⟨

-- pv_equiv track=rewrite | github.com/runshiwa/epson | epson/utility.py | remove_indent
-- ===== SOURCE A (Python) =====
-- import itertools
--
-- def remove_indent(multiline_string):
--     valid_line = [
--         line
--         for line in multiline_string.splitlines()
--         if line.strip()
--     ]
--     common_prefix = "".join(
--         s[0]
--         for s in itertools.takewhile(lambda x: all(x[0].isspace() and x[0] == c for c in x), zip(*valid_line))
--     )
--     multiline_string = "\n".join(
--         line.removeprefix(common_prefix)
--         for line in multiline_string.splitlines()
--     )
--     return multiline_string
-- ===== SOURCE B (Python) =====
-- def remove_indent(multiline_string):
--     lines = multiline_string.splitlines()
--     prefix = None
--     for line in lines:
--         if line.strip():
--             ws = line[:len(line) - len(line.lstrip())]
--             if prefix is None:
--                 prefix = ws
--             else:
--                 i = 0
--                 n = min(len(prefix), len(ws))
--                 while i < n and prefix[i] == ws[i]:
--                     i += 1
--                 prefix = prefix[:i]
--     if prefix is None:
--         prefix = ""
--     out = []
--     for line in lines:
--         out.append(line[len(prefix):] if line.startswith(prefix) else line)
--     return "\n".join(out)
-- ===== Notes on version B (the rewrite author's own statement) =====
-- stated objective: alternative
-- what changed: Replaces A's column-major zip(*valid_lines) + itertools.takewhile scan over character columns by a row-major single fold that extracts each non-blank line's leading-whitespace run and truncates a running longest-common-prefix, with no transposition and no per-column all() scan.
import Mathlib
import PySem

⟩

What is needed is an exact copy of every entry.

TASK OUTPUT:
-- pv_equiv track=rewrite | github.com/runshiwa/epson | epson/utility.py | remove_indent
-- ===== SOURCE A (Python) =====
-- import itertools
--
-- def remove_indent(multiline_string):
--     valid_line = [
--         line
--         for line in multiline_string.splitlines()
--         if line.strip()
--     ]
--     common_prefix = "".join(
--         s[0]
--         for s in itertools.takewhile(lambda x: all(x[0].isspace() and x[0] == c for c in x), zip(*valid_line))
--     )
--     multiline_string = "\n".join(
--         line.removeprefix(common_prefix)
--         for line in multiline_string.splitlines()
--     )
--     return multiline_string
-- ===== SOURCE B (Python) =====
-- def remove_indent(multiline_string):
--     lines = multiline_string.splitlines()
--     prefix = None
--     for line in lines:
--         if line.strip():
--             ws = line[:len(line) - len(line.lstrip())]
--             if prefix is None:
--                 prefix = ws
--             else:
--                 i = 0
--                 n = min(len(prefix), len(ws))
--                 while i < n and prefix[i] == ws[i]:
--                     i += 1
--                 prefix = prefix[:i]
--     if prefix is None:
--         prefix = ""
--     out = []
--     for line in lines:
--         out.append(line[len(prefix):] if line.startswith(prefix) else line)
--     return "\n".join(out)
-- ===== Notes on version B (the rewrite author's own statement) =====
-- stated objective: alternative
-- what changed: Replaces A's column-major zip(*valid_lines) + itertools.takewhile scan over character columns by a row-major single fold that extracts each non-blank line's leading-whitespace run and truncates a running longest-common-prefix, with no transposition and no per-column all() scan.
import Mathlib
import PySem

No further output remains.